**BRIEF**
Begin at the line below that has "-- what changed: packing" and stop after the line that has "def Dom_mod_by_b (U". Please restate only those lines, word for word.

[Extracted data entries]
-- pv_equiv track=rewrite | github.com/jhong92-pro/Schonhage-Strassen-algorithm | SSA.py | mod_by_b
-- ===== SOURCE A (Python) =====
-- from typing import List
--
-- KARATSUBA_CUTOFF = 2**10  # note) this is an arbitrary value
--
-- def karatsuba_mul(a:int,b:int):
--     # a = a_front*2**n_half + a_back
--     # b = b_front*2**n_half + b_back
--     # a*b = z1**2*n + z2*2**n_half + z3
--     a_len = a.bit_length()
--     b_len = b.bit_length()
--     n = max(a_len,b_len)
--     if n<=KARATSUBA_CUTOFF:
--         return a*b
--     n_half = n>>1
--     a_front = a>>n_half
--     b_front = b>>n_half
--     a_back  = a&((1<<n_half)-1)
--     b_back  = b&((1<<n_half)-1)
--     z1 = karatsuba_mul(a_front,b_front)
--     z3 = karatsuba_mul(a_back,b_back)
--     z2 = karatsuba_mul(a_back+a_front,a_back+b_back) - z1 - z3
--     return (z1<<n_half<<n_half) + (z2<<n_half) + z3
--
-- def mod_by_b(U:List[int],W:List[int],b:int):
--     logb = b.bit_length()-1
--     U_with_pad = 0
--     W_with_pad = 0
--     for i in range(len(U)):
--         U_with_pad = (U_with_pad<<(3*logb))|U[-1-i]&(b-1)
--         W_with_pad = (W_with_pad<<(3*logb))|W[-1-i]&(b-1)
--     Y_with_pad = karatsuba_mul(U_with_pad, W_with_pad)
--     Y_mod_b = [0]*len(U)
--     for i in range(len(Y_mod_b)):
--         Y_mod_b[i] = Y_with_pad&(b-1)
--         Y_with_pad = Y_with_pad>>(3*logb)
--     return Y_mod_b
-- ===== SOURCE B (Python) =====
-- from typing import List
--
-- KARATSUBA_CUTOFF = 2**10
--
-- def _karatsuba_iter(a: int, b: int) -> int:
--     # same recurrence as the recursive helper, evaluated with an explicit
--     # work stack and a value stack instead of recursion
--     work = [("call", a, b)]
--     vals = []
--     while work:
--         t = work.pop()
--         if t[0] == "call":
--             x, y = t[1], t[2]
--             n = max(x.bit_length(), y.bit_length())
--             if n <= KARATSUBA_CUTOFF:
--                 vals.append(x * y)
--             else:
--                 h = n >> 1
--                 xf, yf = x >> h, y >> h
--                 xb, yb = x & ((1 << h) - 1), y & ((1 << h) - 1)
--                 work.append(("combine", h))
--                 work.append(("call", xb + xf, xb + yb))
--                 work.append(("call", xb, yb))
--                 work.append(("call", xf, yf))
--         else:
--             h = t[1]
--             z2m = vals.pop()
--             z3 = vals.pop()
--             z1 = vals.pop()
--             z2 = z2m - z1 - z3
--             vals.append((z1 << (2 * h)) + (z2 << h) + z3)
--     return vals[-1]
--
-- def mod_by_b(U: List[int], W: List[int], b: int):
--     logb = b.bit_length() - 1
--     s = 3 * logb
--     mask = b - 1
--     n = len(U)
--     u = sum((x & mask) << (s * i) for i, x in enumerate(U))
--     w = sum((x & mask) << (s * i) for i, x in enumerate(W[len(W) - n:]))
--     y = _karatsuba_iter(u, w)
--     return [(y >> (s * i)) & mask for i in range(n)]
-- ===== Notes on version B (the rewrite author's own statement) =====
-- stated objective: alternative
-- what changed: packing and unpacking become closed-form shift/sum comprehensions instead of shift-or accumulator loops, and the (typo-carrying) Karatsuba recursion is evaluated iteratively with an explicit work/value stack instead of by recursion
-- outside the precondition, e.g. on mod_by_b([-16, -4], [-13, 11], -4): A returns [208, 3], B returns [-364848, -5701]
import Mathlib
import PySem

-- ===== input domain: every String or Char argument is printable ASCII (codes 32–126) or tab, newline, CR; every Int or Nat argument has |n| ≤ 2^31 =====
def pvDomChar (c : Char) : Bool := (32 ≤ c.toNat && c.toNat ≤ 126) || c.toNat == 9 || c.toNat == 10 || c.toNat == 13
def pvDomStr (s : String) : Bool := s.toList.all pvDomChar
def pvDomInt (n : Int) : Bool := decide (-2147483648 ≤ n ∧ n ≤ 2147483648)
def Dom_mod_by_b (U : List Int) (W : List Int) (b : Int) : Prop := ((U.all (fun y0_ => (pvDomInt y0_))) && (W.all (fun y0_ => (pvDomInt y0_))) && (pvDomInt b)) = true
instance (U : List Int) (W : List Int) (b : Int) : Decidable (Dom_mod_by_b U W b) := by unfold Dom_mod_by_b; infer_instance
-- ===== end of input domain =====

-- B replaces the two shift-or accumulator loops of A by closed-form shift/sum comprehensions and
-- evaluates the same (typo-carrying) Karatsuba recurrence with an explicit work/value stack instead
-- of by recursion; same values, no speed claim.

-- ===== PORT A =====
-- bit length of a natural number, = Python's int.bit_length on the nonnegative ints reached here
def natBL (m : Nat) : Nat := PySem.Int.bitLength (m : Int)
-- pv_equiv track=rewrite | github.com/anejaa/Delo-s-slikami | naloga1.py | zdruzi_sosednje_skatle
-- ===== SOURCE A (Python) =====
-- def zdruzi_sosednje_skatle(skatle, max_razdalja=70):
--     if not skatle:
--         return []
--     zdruzeni = [skatle[0]]
--     for trenutna in skatle[1:]:
--         zdruzeno = False
--         for i, z in enumerate(zdruzeni): # hkrati dostop do indexa in vrednosti
--             if so_sosednje(trenutna[0], z[0], max_razdalja):
--                 nova_skatla = zdruzi([trenutna, z])
--                 zdruzeni[i] = (nova_skatla, 0)
--                 zdruzeno = True
--                 break
--         if not zdruzeno:
--             zdruzeni.append(trenutna)
--     return zdruzeni
--
-- def so_sosednje(skatla1, skatla2, max_razdalja):
--     x1, y1, _, _ = skatla1
--     x2, y2, _, _ = skatla2
--     razdalja = max(abs(x1-x2), abs(y1-y2))
--     return razdalja <= max_razdalja
--
-- def zdruzi(skatli):
--     x_coords = [skatla[0][0] for skatla in skatli]  # x koordinata vseh škatel v seznamu
--     y_coords = [skatla[0][1] for skatla in skatli]  # x koordinata vseh škatel v seznamu
--
--     widths = [skatla[0][2] for skatla in skatli]
--     heights = [skatla[0][3] for skatla in skatli]  # širine in višine škatel
--
--     x_min = min(x_coords)  # najdem minimume in maximume
--     y_min = min(y_coords)
--
--     x_max = max(x_coords) + max(widths)
--     y_max = max(y_coords) + max(heights)
--     return x_min, y_min, x_max - x_min, y_max - y_min
-- ===== SOURCE B (Python) =====
-- def zdruzi_sosednje_skatle(skatle, max_razdalja=70):
--     # Spatial hash grid: groups are bucketed by the cell of their (x, y) corner,
--     # cell size s >= max_razdalja, so any group adjacent to the incoming box lies
--     # in one of the 9 neighbouring cells; pick the smallest group index among them.
--     s = max_razdalja if max_razdalja > 0 else 1
--     groups = []
--     grid = {}  # cell -> list of group indices whose corner lies in that cell
--     for trenutna in skatle:
--         x, y, w, h = trenutna[0]
--         cx, cy = x // s, y // s
--         cands = [i
--                  for dx in (-1, 0, 1) for dy in (-1, 0, 1)
--                  for i in grid.get((cx + dx, cy + dy), [])
--                  if max(abs(x - groups[i][0][0]), abs(y - groups[i][0][1])) <= max_razdalja]
--         if cands:
--             i = min(cands)
--             gx, gy, gw, gh = groups[i][0]
--             nx, ny = min(x, gx), min(y, gy)
--             merged = (nx, ny, max(x, gx) + max(w, gw) - nx, max(y, gy) + max(h, gh) - ny)
--             grid[(gx // s, gy // s)].remove(i)
--             grid.setdefault((nx // s, ny // s), []).append(i)
--             groups[i] = (merged, 0)
--         else:
--             grid.setdefault((cx, cy), []).append(len(groups))
--             groups.append(trenutna)
--     return groups
-- ===== Notes on version B (the rewrite author's own statement) =====
-- stated objective: faster
-- what changed: B replaces A's inner linear scan over all existing groups with a spatial hash grid (cell size = max(max_razdalja,1)) keyed by each group's (x,y) corner, so only the 9 neighbouring cells are inspected and the smallest matching group index is taken, which equals A's first-match index.
import Mathlib
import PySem
-- pv_equiv track=rewrite | github.com/RoccoLoter/DMapS | src/frontend/chips_info_reader.py | _create_commu_qubit_name_list
-- ===== SOURCE A (Python) =====
-- from typing import List, Set, Dict, Tuple, Any
--
-- def _create_commu_qubit_name_list(
--     remote_couplings_info: List[Dict[str, Any]]
-- ) -> Dict[str, List[str]]:
--     """Create remote coupling list using the name of communication qubit"""
--     commu_qubits_info = {}
--
--     for remote_coupling in remote_couplings_info:
--         chip_name_list = list(remote_coupling.keys())[:2]
--         for chip_name in chip_name_list:
--             commu_qubit_name = remote_coupling[chip_name]
--
--             if chip_name in commu_qubits_info:
--                 if commu_qubit_name not in commu_qubits_info[chip_name]:
--                     commu_qubits_info[chip_name].append(commu_qubit_name)
--             else:
--                 commu_qubits_info.update({chip_name: [commu_qubit_name]})
--
--     return commu_qubits_info
-- ===== SOURCE B (Python) =====
-- def _create_commu_qubit_name_list(remote_couplings_info):
--     """Group-by-first-key recursion: flatten into (chip, qubit) events, then
--     recursively peel off the first chip, collecting its deduplicated names by a
--     scan over the current events, and recurse on the remaining chips' events."""
--     events = [(chip, rc[chip]) for rc in remote_couplings_info
--               for chip in list(rc.keys())[:2]]
--
--     def group(evts):
--         if not evts:
--             return {}
--         chip = evts[0][0]
--         names = []
--         for c, q in evts:
--             if c == chip and q not in names:
--                 names.append(q)
--         return {chip: names, **group([e for e in evts if e[0] != chip])}
--
--     return group(events)
-- ===== Notes on version B (the rewrite author's own statement) =====
-- stated objective: alternative
-- what changed: B replaces A's single-pass dict accumulation with inline membership checks by a flatten-then-group-by-key recursion: it flattens the couplings into (chip, qubit) events and recursively peels off one chip at a time, collecting that chip's names by a scan and recursing on the filtered remainder.
import Mathlib
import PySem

**RESPONSE BOX**
-- what changed: packing and unpacking become closed-form shift/sum comprehensions instead of shift-or accumulator loops, and the (typo-carrying) Karatsuba recursion is evaluated iteratively with an explicit work/value stack instead of by recursion
-- outside the precondition, e.g. on mod_by_b([-16, -4], [-13, 11], -4): A returns [208, 3], B returns [-364848, -5701]
import Mathlib
import PySem

-- ===== input domain: every String or Char argument is printable ASCII (codes 32–126) or tab, newline, CR; every Int or Nat argument has |n| ≤ 2^31 =====
def pvDomChar (c : Char) : Bool := (32 ≤ c.toNat && c.toNat ≤ 126) || c.toNat == 9 || c.toNat == 10 || c.toNat == 13
def pvDomStr (s : String) : Bool := s.toList.all pvDomChar
def pvDomInt (n : Int) : Bool := decide (-2147483648 ≤ n ∧ n ≤ 2147483648)
def Dom_mod_by_b (U : List Int) (W : List Int) (b : Int) : Prop := ((U.all (fun y0_ => (pvDomInt y0_))) && (W.all (fun y0_ => (pvDomInt y0_))) && (pvDomInt b)) = true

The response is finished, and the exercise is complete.